-- pv_equiv track=rewrite | github.com/gamershousestudio/Gene-Detector | main.py | stop_distribution
-- ===== SOURCE A (Python) =====
-- def stop_distribution(potential_genes, bases, confidence_factor_negative):
--     confidence = [0 for i in range(len(potential_genes))]
--
--     # Stop codon distribution
--     taa = 0
--     tag = 0
--     tga = 0
--     for start, stop in potential_genes:
--         if bases[stop - 3:stop] == "TAA":
--             taa += 1
--         elif bases[stop - 3:stop] == "TAG":
--             tag += 1
--         elif bases[stop - 3:stop] == "TGA":
--             tga += 1
--
--     # Subtract score from genes ending with the least common stop codon
--     if min(taa, tag, tga) == taa:
--         for i, (start, stop) in enumerate(potential_genes):
--             if bases[stop - 3:stop] == "TAA":
--                 confidence[i] -= confidence_factor_negative
--     elif min(taa, tag, tga) == tga:
--         for i, (start, stop) in enumerate(potential_genes):
--             if bases[stop - 3:stop] == "TGA":
--                 confidence[i] -= confidence_factor_negative
--     elif min(taa, tag, tga) == tag:
--         for i, (start, stop) in enumerate(potential_genes):
--             if bases[stop - 3:stop] == "TAG":
--                 confidence[i] -= confidence_factor_negative
--
--     return confidence
-- ===== SOURCE B (Python) =====
-- def stop_distribution(potential_genes, bases, confidence_factor_negative):
--     # One pass: record, per stop codon, the list of gene indices ending with it;
--     # then scatter-write the penalty at the indices of the least-populated codon.
--     taa_idx, tga_idx, tag_idx = [], [], []
--     for i, (_, stop) in enumerate(potential_genes):
--         c = bases[stop - 3:stop]
--         if c == "TAA":
--             taa_idx.append(i)
--         elif c == "TGA":
--             tga_idx.append(i)
--         elif c == "TAG":
--             tag_idx.append(i)
--     # first minimal wins: TAA, then TGA, then TAG (A's if/elif tie order)
--     chosen = min((taa_idx, tga_idx, tag_idx), key=len)
--     out = [0] * len(potential_genes)
--     for i in chosen:
--         out[i] = -confidence_factor_negative
--     return out
-- ===== Notes on version B (the rewrite author's own statement) =====
-- stated objective: alternative
-- what changed: B builds, in a single pass, per-codon index lists (an inverted index from stop codon to gene positions), selects the least-populated list (min by len, first-minimal ties = A's if/elif order) and scatter-writes the penalty at those indices into a zero list, instead of A's count-then-rescan structure that re-slices bases and re-matches every codon in a second enumerate pass.
import Mathlib
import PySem

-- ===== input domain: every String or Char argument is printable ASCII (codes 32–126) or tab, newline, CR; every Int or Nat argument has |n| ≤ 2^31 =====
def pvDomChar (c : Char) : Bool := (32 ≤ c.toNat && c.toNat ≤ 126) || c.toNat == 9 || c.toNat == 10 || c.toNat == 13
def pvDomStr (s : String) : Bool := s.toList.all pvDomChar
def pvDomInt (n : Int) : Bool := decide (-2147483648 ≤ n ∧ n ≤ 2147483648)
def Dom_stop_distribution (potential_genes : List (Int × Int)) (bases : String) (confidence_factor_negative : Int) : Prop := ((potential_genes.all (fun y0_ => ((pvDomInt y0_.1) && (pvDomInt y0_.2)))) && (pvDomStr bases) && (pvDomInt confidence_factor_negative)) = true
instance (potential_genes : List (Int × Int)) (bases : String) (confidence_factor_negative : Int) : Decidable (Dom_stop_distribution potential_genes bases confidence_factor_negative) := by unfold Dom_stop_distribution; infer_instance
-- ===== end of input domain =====

-- B builds per-codon index lists in one pass and scatter-writes the penalty at the indices
-- of the least-populated codon (min by len, first-minimal = A's tie order), instead of A's
-- count-then-rescan passes. Objective: alternative (same O(n) cost, different shape).

-- ===== PORT A =====
-- bases[stop-3:stop], as a list of code points (PySem slice = Python slice, exact)
def pvCodon (bases : String) (stop : Int) : List Char :=
  PySem.List.slice bases.toList (some (stop - 3)) (some stop)

-- one step of A's counting loop over (taa, tag, tga)
def pvStepCount (bases : String) (c : Int × Int × Int) (p : Int × Int) : Int × Int × Int :=
  if pvCodon bases p.2 = "TAA".toList then (c.1 + 1, c.2.1, c.2.2)
  else if pvCodon bases p.2 = "TAG".toList then (c.1, c.2.1 + 1, c.2.2)
  else if pvCodon bases p.2 = "TGA".toList then (c.1, c.2.1, c.2.2 + 1)
  else c

-- one step of A's penalising loops (confidence[i] -= confidence_factor_negative)
def pvPenalize (bases : String) (cfn : Int) (target : List Char)
    (conf : List Int) (ip : Int × (Int × Int)) : List Int :=
  if pvCodon bases ip.2.2 = target then conf.modify ip.1.toNat (· - cfn) else conf

def stop_distribution (potential_genes : List (Int × Int)) (bases : String) (confidence_factor_negative : Int) : List Int :=
  let confidence : List Int := potential_genes.map (fun _ => 0)
  let cnt := potential_genes.foldl (pvStepCount bases) (0, 0, 0)
  let taa := cnt.1
  let tag := cnt.2.1
  let tga := cnt.2.2
  if min taa (min tag tga) = taa then
    (PySem.List.enumerate potential_genes).foldl (pvPenalize bases confidence_factor_negative "TAA".toList) confidence
  else if min taa (min tag tga) = tga then
    (PySem.List.enumerate potential_genes).foldl (pvPenalize bases confidence_factor_negative "TGA".toList) confidence
  else if min taa (min tag tga) = tag then
    (PySem.List.enumerate potential_genes).foldl (pvPenalize bases confidence_factor_negative "TAG".toList) confidence
  else confidence

-- ===== PORT B =====
-- B's single indexing pass: append index i to the list of its stop codon
def pvScan (bases : String) (st : List Int × List Int × List Int) (ip : Int × (Int × Int)) :
    List Int × List Int × List Int :=
  let c := pvCodon bases ip.2.2
  if c = "TAA".toList then (st.1 ++ [ip.1], st.2.1, st.2.2)
  else if c = "TGA".toList then (st.1, st.2.1 ++ [ip.1], st.2.2)
  else if c = "TAG".toList then (st.1, st.2.1, st.2.2 ++ [ip.1])
  else st

def stop_distribution_alt (potential_genes : List (Int × Int)) (bases : String) (confidence_factor_negative : Int) : List Int :=
  let idx := (PySem.List.enumerate potential_genes).foldl (pvScan bases) ([], [], [])
  -- min((taa_idx, tga_idx, tag_idx), key=len): first minimal wins
  let chosen :=
    if idx.1.length ≤ idx.2.1.length ∧ idx.1.length ≤ idx.2.2.length then idx.1
    else if idx.2.1.length ≤ idx.2.2.length then idx.2.1
    else idx.2.2
  let out : List Int := potential_genes.map (fun _ => 0)
  chosen.foldl (fun o i => o.set i.toNat (-confidence_factor_negative)) out

-- ===== PRECONDITION & SPEC =====
def Spec_stop_distribution (potential_genes : List (Int × Int)) (bases : String) (confidence_factor_negative : Int) (out : List Int) : Prop := out = stop_distribution_alt potential_genes bases confidence_factor_negative
instance (potential_genes : List (Int × Int)) (bases : String) (confidence_factor_negative : Int) (out : List Int) : Decidable (Spec_stop_distribution potential_genes bases confidence_factor_negative out) := by unfold Spec_stop_distribution; infer_instance

-- ===== CLAIM (what is proved, stated in full; the proofs are below) =====
def Claim_equal_stop_distribution : Prop := ∀ (potential_genes : List (Int × Int)) (bases : String) (confidence_factor_negative : Int), Dom_stop_distribution potential_genes bases confidence_factor_negative → Spec_stop_distribution potential_genes bases confidence_factor_negative (stop_distribution potential_genes bases confidence_factor_negative)

-- ===== LEMMAS AND PROOFS =====

-- positions (starting at n) of the elements of cod equal to key
def pvIdxs (cod : List (List Char)) (key : List Char) (n : Int) : List Int :=
  match cod with
  | [] => []
  | c :: r => if c = key then n :: pvIdxs r key (n + 1) else pvIdxs r key (n + 1)

lemma pvIdxs_length (cod : List (List Char)) (key : List Char) :
    ∀ n, (pvIdxs cod key n).length = cod.count key := by
  induction cod with
  | nil => simp [pvIdxs]
  | cons c r ih =>
    intro n
    by_cases h : c = key <;>
      simp [pvIdxs, h, ih]

-- A's counting loop computes the three codon counts of the codon list.
lemma countA (bases : String) (pg : List (Int × Int)) : ∀ (a g t : Int),
    pg.foldl (pvStepCount bases) (a, g, t) =
      (a + ((pg.map (fun p => pvCodon bases p.2)).count ['T','A','A'] : Int),
       g + ((pg.map (fun p => pvCodon bases p.2)).count ['T','A','G'] : Int),
       t + ((pg.map (fun p => pvCodon bases p.2)).count ['T','G','A'] : Int)) := by
  induction pg with
  | nil => simp
  | cons p rest ih =>
    intro a g t
    simp only [List.foldl_cons, List.map_cons, pvStepCount,
      show "TAA".toList = ['T','A','A'] from rfl,
      show "TAG".toList = ['T','A','G'] from rfl,
      show "TGA".toList = ['T','G','A'] from rfl]
    split_ifs with h1 h2 h3 <;> simp [*] <;> omega

-- A's penalising loop over enumerate is a map (invariant: the prefix is already done).
lemma penA (bases : String) (cfn : Int) (target : List Char) (pg : List (Int × Int)) :
    ∀ (pre : List Int),
    (PySem.List.enumerate pg (pre.length : Int)).foldl (pvPenalize bases cfn target)
        (pre ++ pg.map (fun _ => 0)) =
      pre ++ pg.map (fun p => if pvCodon bases p.2 = target then -cfn else 0) := by
  induction pg with
  | nil => simp [PySem.List.enumerate]
  | cons p rest ih =>
    intro pre
    rw [PySem.List.enumerate_cons]
    simp only [List.foldl_cons, List.map_cons, pvPenalize]
    have hnat : ((pre.length : Int)).toNat = pre.length := by omega
    by_cases h : pvCodon bases p.2 = target
    · simp only [h, if_true, hnat]
      have hmod : (pre ++ (0 : Int) :: rest.map (fun _ => 0)).modify pre.length (· - cfn)
          = (pre ++ [0 - cfn]) ++ rest.map (fun _ => 0) := by
        rw [List.modify_eq_set_getElem?]
        · simp [List.set_append_right]
      have := ih (pre ++ [0 - cfn])
      simp only [List.length_append, List.length_singleton] at this
      push_cast at this
      rw [hmod, this]
      simp
    · simp only [if_neg h]
      have := ih (pre ++ [0])
      simp only [List.length_append, List.length_singleton] at this
      push_cast at this
      rw [show pre ++ (0:Int) :: rest.map (fun _ => 0) = (pre ++ [0]) ++ rest.map (fun _ => 0) by simp,
          this]
      simp

-- B's indexing pass produces exactly the three position lists.
lemma scanB (bases : String) (pg : List (Int × Int)) : ∀ (n : Int) (A G T : List Int),
    (PySem.List.enumerate pg n).foldl (pvScan bases) (A, G, T) =
      (A ++ pvIdxs (pg.map (fun p => pvCodon bases p.2)) ['T','A','A'] n,
       G ++ pvIdxs (pg.map (fun p => pvCodon bases p.2)) ['T','G','A'] n,
       T ++ pvIdxs (pg.map (fun p => pvCodon bases p.2)) ['T','A','G'] n) := by
  induction pg with
  | nil => simp [PySem.List.enumerate, pvIdxs]
  | cons p rest ih =>
    intro n A G T
    rw [PySem.List.enumerate_cons]
    simp only [List.foldl_cons, List.map_cons, pvScan, pvIdxs,
      show "TAA".toList = ['T','A','A'] from rfl,
      show "TAG".toList = ['T','A','G'] from rfl,
      show "TGA".toList = ['T','G','A'] from rfl]
    split_ifs with h1 h2 h3 <;> simp_all

-- B's scatter loop over the position list of `key` is the same map.
lemma scatterB (bases : String) (cfn : Int) (key : List Char) (pg : List (Int × Int)) :
    ∀ (pre : List Int),
    (pvIdxs (pg.map (fun p => pvCodon bases p.2)) key (pre.length : Int)).foldl
        (fun o i => o.set i.toNat (-cfn)) (pre ++ pg.map (fun _ => 0)) =
      pre ++ pg.map (fun p => if pvCodon bases p.2 = key then -cfn else 0) := by
  induction pg with
  | nil => simp [pvIdxs]
  | cons p rest ih =>
    intro pre
    simp only [List.map_cons, pvIdxs]
    have hnat : ((pre.length : Int)).toNat = pre.length := by omega
    by_cases h : pvCodon bases p.2 = key
    · simp only [h, if_true, List.foldl_cons, hnat]
      have hset : (pre ++ (0 : Int) :: rest.map (fun _ => 0)).set pre.length (-cfn)
          = (pre ++ [-cfn]) ++ rest.map (fun _ => 0) := by
        rw [List.set_append_right] <;> simp
      have := ih (pre ++ [-cfn])
      simp only [List.length_append, List.length_singleton] at this
      push_cast at this
      rw [hset, this]
      simp
    · simp only [if_neg h]
      have := ih (pre ++ [0])
      simp only [List.length_append, List.length_singleton] at this
      push_cast at this
      rw [show pre ++ (0:Int) :: rest.map (fun _ => 0) = (pre ++ [0]) ++ rest.map (fun _ => 0) by simp,
          this]
      simp

-- ===== VERDICT (by name: the statement is the Claim_ definition above) =====
theorem stop_distribution_spec : Claim_equal_stop_distribution := by
  intro pg bases cfn _
  unfold Spec_stop_distribution stop_distribution stop_distribution_alt
  simp only [show "TAA".toList = ['T','A','A'] from rfl,
             show "TAG".toList = ['T','A','G'] from rfl,
             show "TGA".toList = ['T','G','A'] from rfl]
  have hcnt := countA bases pg 0 0 0
  have hscan := scanB bases pg 0 [] [] []
  simp only [List.nil_append, zero_add] at hcnt hscan
  rw [hcnt, hscan]
  have hpen := fun target => penA bases cfn target pg []
  have hsct := fun key => scatterB bases cfn key pg []
  simp only [List.nil_append, List.length_nil, Nat.cast_zero] at hpen hsct
  simp only [pvIdxs_length]
  split_ifs <;> (try (exfalso; omega)) <;> rw [hpen, hsct]
-- pv_equiv track=rewrite | github.com/TanguyMuller/Genomic_of_Allochrony | Inference_of_the_demographic_hystory/compute_stat.py | count_distance_sequences
-- ===== SOURCE A (Python) =====
-- def count_distance_sequences (sequence):
--
--     distances = []
--
--     # Initialize the list of groups
--
--     groups = []
--
--     # Initialize variables for the current group
--
--     current_group = []
--
--     current_value = None
--
--     # Iterate over the input list
--
--     for value in sequence:
--
--         # If the current value is different from the previous value,
--
--         # start a new group
--
--         if value != current_value:
--
--             if current_group:
--
--                 groups.append(current_group)
--
--                 current_group = []
--
--         # Add the current value to the current group
--
--         current_group.append(value)
--
--         # Update the current value
--
--         current_value = value
--
--     # Add the last group to the list of groups
--
--     if current_group:
--
--         groups.append(current_group)
--
--
--     for group in groups :
--
--         if group[0]== 0:
--
--             distances.append(len(group))
--
--         elif len(group) >= 2 :
--
--             for i in range (len(group)-1):
--
--                 distances.append(0)
--
--     return distances
-- ===== SOURCE B (Python) =====
-- def _flush(distances, prev, run_len):
--     # emit the finished run: its length if it is a zero-run, else run_len-1 zeros
--     if run_len:
--         if prev == 0:
--             distances.append(run_len)
--         else:
--             distances.extend([0] * (run_len - 1))
--
-- def count_distance_sequences(sequence):
--     distances = []
--     prev = None
--     run_len = 0
--     for v in sequence:
--         if run_len and v == prev:
--             run_len += 1
--         else:
--             _flush(distances, prev, run_len)
--             prev = v
--             run_len = 1
--     _flush(distances, prev, run_len)
--     return distances
-- ===== Notes on version B (the rewrite author's own statement) =====
-- stated objective: simpler
-- what changed: Single streaming pass keeping only (prev, run_len) and emitting each run's contribution as it closes, instead of materializing the full list of group lists and then scanning it in a second loop.
import Mathlib
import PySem

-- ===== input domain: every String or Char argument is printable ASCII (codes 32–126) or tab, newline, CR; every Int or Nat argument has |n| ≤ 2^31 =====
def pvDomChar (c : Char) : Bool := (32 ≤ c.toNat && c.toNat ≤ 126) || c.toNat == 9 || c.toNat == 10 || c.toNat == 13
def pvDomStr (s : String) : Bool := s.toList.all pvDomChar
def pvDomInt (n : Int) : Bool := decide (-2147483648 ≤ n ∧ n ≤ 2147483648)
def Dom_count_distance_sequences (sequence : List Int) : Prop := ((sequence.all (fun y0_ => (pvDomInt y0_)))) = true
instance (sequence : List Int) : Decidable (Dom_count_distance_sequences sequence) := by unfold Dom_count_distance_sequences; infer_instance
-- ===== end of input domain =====

-- B replaces A's two phases (build list of run-groups, then scan it) by one streaming pass
-- keeping only (prev, run_len); objective: simpler, same asymptotic cost.

-- ===== PORT A =====
-- one iteration of A's first loop; state = (groups, current_group, current_value)
def cdsStepA (st : List (List Int) × List Int × Option Int) (value : Int) :
    List (List Int) × List Int × Option Int :=
  let groups := st.1
  let current_group := st.2.1
  let current_value := st.2.2
  let (groups, current_group) :=
    if some value ≠ current_value then
      if current_group ≠ [] then (groups ++ [current_group], ([] : List Int))
      else (groups, current_group)
    else (groups, current_group)
  (groups, current_group ++ [value], some value)

-- one iteration of A's second loop (group[0] exists for every group A builds;
-- the [] branch is an unreachable totality guard)
def cdsSecond (distances : List Int) (group : List Int) : List Int :=
  match group with
  | [] => distances
  | g0 :: _ =>
    if g0 = 0 then distances ++ [(group.length : Int)]
    else if group.length ≥ 2 then
      (List.range (group.length - 1)).foldl (fun d _ => d ++ [(0 : Int)]) distances
    else distances

def count_distance_sequences (sequence : List Int) : List Int :=
  let st := sequence.foldl cdsStepA ([], [], none)
  let groups := if st.2.1 ≠ [] then st.1 ++ [st.2.1] else st.1
  groups.foldl cdsSecond []

-- ===== PORT B =====
-- Source B's _flush
def cdsFlush (distances : List Int) (prev : Option Int) (run_len : Nat) : List Int :=
  if run_len ≠ 0 then
    if prev = some 0 then distances ++ [(run_len : Int)]
    else distances ++ List.replicate (run_len - 1) (0 : Int)
  else distances

-- one iteration of Source B's loop; state = (distances, prev, run_len)
def cdsStepB (st : List Int × Option Int × Nat) (v : Int) : List Int × Option Int × Nat :=
  let d := st.1
  let prev := st.2.1
  let rl := st.2.2
  if rl ≠ 0 ∧ some v = prev then (d, prev, rl + 1)
  else (cdsFlush d prev rl, some v, 1)

def count_distance_sequences_alt (sequence : List Int) : List Int :=
  let st := sequence.foldl cdsStepB ([], none, 0)
  cdsFlush st.1 st.2.1 st.2.2

-- ===== PRECONDITION & SPEC =====
def Spec_count_distance_sequences (sequence : List Int) (out : List Int) : Prop := out = count_distance_sequences_alt sequence
instance (sequence : List Int) (out : List Int) : Decidable (Spec_count_distance_sequences sequence out) := by unfold Spec_count_distance_sequences; infer_instance

-- ===== CLAIM (what is proved, stated in full; the proofs are below) =====
def Claim_equal_count_distance_sequences : Prop := ∀ (sequence : List Int), Dom_count_distance_sequences sequence → Spec_count_distance_sequences sequence (count_distance_sequences sequence)

-- ===== LEMMAS AND PROOFS =====

-- invariant tying A's (current_group, current_value) to B's (prev, run_len)
def cdsInv (cg : List Int) (cv : Option Int) (n : Nat) : Prop :=
  match cv with
  | none => cg = [] ∧ n = 0
  | some v => cg = List.replicate n v ∧ 1 ≤ n

lemma cds_range_fold (k : Nat) (d : List Int) :
    (List.range k).foldl (fun d _ => d ++ [(0 : Int)]) d = d ++ List.replicate k 0 := by
  induction k generalizing d with
  | zero => simp
  | succ m ih =>
      rw [List.range_succ, List.foldl_append, ih]
      simp [List.replicate_succ']

lemma cdsSecond_append (d g : List Int) : cdsSecond d g = d ++ cdsSecond [] g := by
  cases g with
  | nil => simp [cdsSecond]
  | cons g0 gs =>
      simp only [cdsSecond]
      split_ifs with h1 h2
      · simp
      · rw [cds_range_fold, cds_range_fold]
        simp
      · simp

lemma cds_repl_ne_nil (n : Nat) (v : Int) (h : 1 ≤ n) : List.replicate n v ≠ [] := by
  cases n with
  | zero => omega
  | succ m => simp [List.replicate_succ]

lemma cds_emit_append (gs : List (List Int)) (d g : List Int) :
    (gs ++ [g]).foldl cdsSecond d = gs.foldl cdsSecond d ++ cdsSecond [] g := by
  rw [List.foldl_append, List.foldl_cons, List.foldl_nil, cdsSecond_append]

lemma cds_second_run (n : Nat) (v : Int) (hn : 1 ≤ n) :
    cdsSecond [] (List.replicate n v) = cdsFlush [] (some v) n := by
  obtain ⟨m, rfl⟩ : ∃ m, n = m + 1 := ⟨n - 1, by omega⟩
  cases m with
  | zero =>
      simp only [List.replicate, cdsSecond, cdsFlush]
      split_ifs <;> simp_all
  | succ k =>
      simp only [List.replicate_succ, cdsSecond, cdsFlush]
      split_ifs with h1 h2 <;> simp_all [List.length_replicate]

lemma cds_flush_run (gs : List (List Int)) (d : List Int) (n : Nat) (v : Int) (hn : 1 ≤ n)
    (hd : d = gs.foldl cdsSecond []) :
    (gs ++ [List.replicate n v]).foldl cdsSecond [] = cdsFlush d (some v) n := by
  subst hd
  rw [cds_emit_append, cds_second_run n v hn]
  simp [cdsFlush]
  split_ifs <;> simp

lemma cds_main (rest : List Int) (gs : List (List Int)) (cg : List Int) (cv : Option Int)
    (n : Nat) (d : List Int) (hinv : cdsInv cg cv n) (hd : d = gs.foldl cdsSecond []) :
    (let st := rest.foldl cdsStepA (gs, cg, cv)
     (if st.2.1 ≠ [] then st.1 ++ [st.2.1] else st.1).foldl cdsSecond [])
    = (let st := rest.foldl cdsStepB (d, cv, n)
       cdsFlush st.1 st.2.1 st.2.2) := by
  induction rest generalizing gs cg cv n d with
  | nil =>
      cases cv with
      | none =>
          obtain ⟨h1, h2⟩ := hinv
          subst h1 h2 hd
          simp [cdsFlush]
      | some v =>
          obtain ⟨h1, h2⟩ := hinv
          subst h1
          simp only [List.foldl_nil]
          rw [if_pos (cds_repl_ne_nil n v h2)]
          exact cds_flush_run gs d n v h2 hd
  | cons x rest ih =>
      simp only [List.foldl_cons]
      cases cv with
      | none =>
          obtain ⟨h1, h2⟩ := hinv
          subst h1 h2
          have hA : cdsStepA (gs, ([] : List Int), (none : Option Int)) x
              = (gs, [x], some x) := by simp [cdsStepA]
          have hB : cdsStepB (d, (none : Option Int), 0) x = (d, some x, 1) := by
            simp [cdsStepB, cdsFlush]
          rw [hA, hB]
          exact ih gs [x] (some x) 1 d (by simp [cdsInv, List.replicate]) hd
      | some v =>
          obtain ⟨h1, h2⟩ := hinv
          subst h1
          by_cases hx : x = v
          · subst hx
            have hA : cdsStepA (gs, List.replicate n x, some x) x
                = (gs, List.replicate (n + 1) x, some x) := by
              simp [cdsStepA, List.replicate_succ']
            have hB : cdsStepB (d, some x, n) x = (d, some x, n + 1) := by
              simp [cdsStepB]; omega
            rw [hA, hB]
            exact ih gs (List.replicate (n + 1) x) (some x) (n + 1) d
              (by simp [cdsInv]) hd
          · have hA : cdsStepA (gs, List.replicate n v, some v) x
                = (gs ++ [List.replicate n v], [x], some x) := by
              simp only [cdsStepA]
              rw [if_pos (by simp [hx]), if_pos (cds_repl_ne_nil n v h2)]
              simp
            have hB : cdsStepB (d, some v, n) x = (cdsFlush d (some v) n, some x, 1) := by
              simp only [cdsStepB]
              rw [if_neg (by simp [hx])]
            rw [hA, hB]
            exact ih (gs ++ [List.replicate n v]) [x] (some x) 1 (cdsFlush d (some v) n)
              (by simp [cdsInv, List.replicate]) (cds_flush_run gs d n v h2 hd).symm

-- ===== VERDICT (by name: the statement is the Claim_ definition above) =====
theorem count_distance_sequences_spec : Claim_equal_count_distance_sequences := by
  intro sequence _
  unfold Spec_count_distance_sequences count_distance_sequences count_distance_sequences_alt
  exact cds_main sequence [] [] none 0 [] (by simp [cdsInv]) rfl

> TASK DIRECTIONS: Transcribe the lines above between the line holding "-- one step of A's counting" and the line holding "c.2.1 + 1, c.2.2)", inclusive, exactly as they stand and with nothing added.

> RESULT BELOW:
-- one step of A's counting loop over (taa, tag, tga)
def pvStepCount (bases : String) (c : Int × Int × Int) (p : Int × Int) : Int × Int × Int :=
  if pvCodon bases p.2 = "TAA".toList then (c.1 + 1, c.2.1, c.2.2)
  else if pvCodon bases p.2 = "TAG".toList then (c.1, c.2.1 + 1, c.2.2)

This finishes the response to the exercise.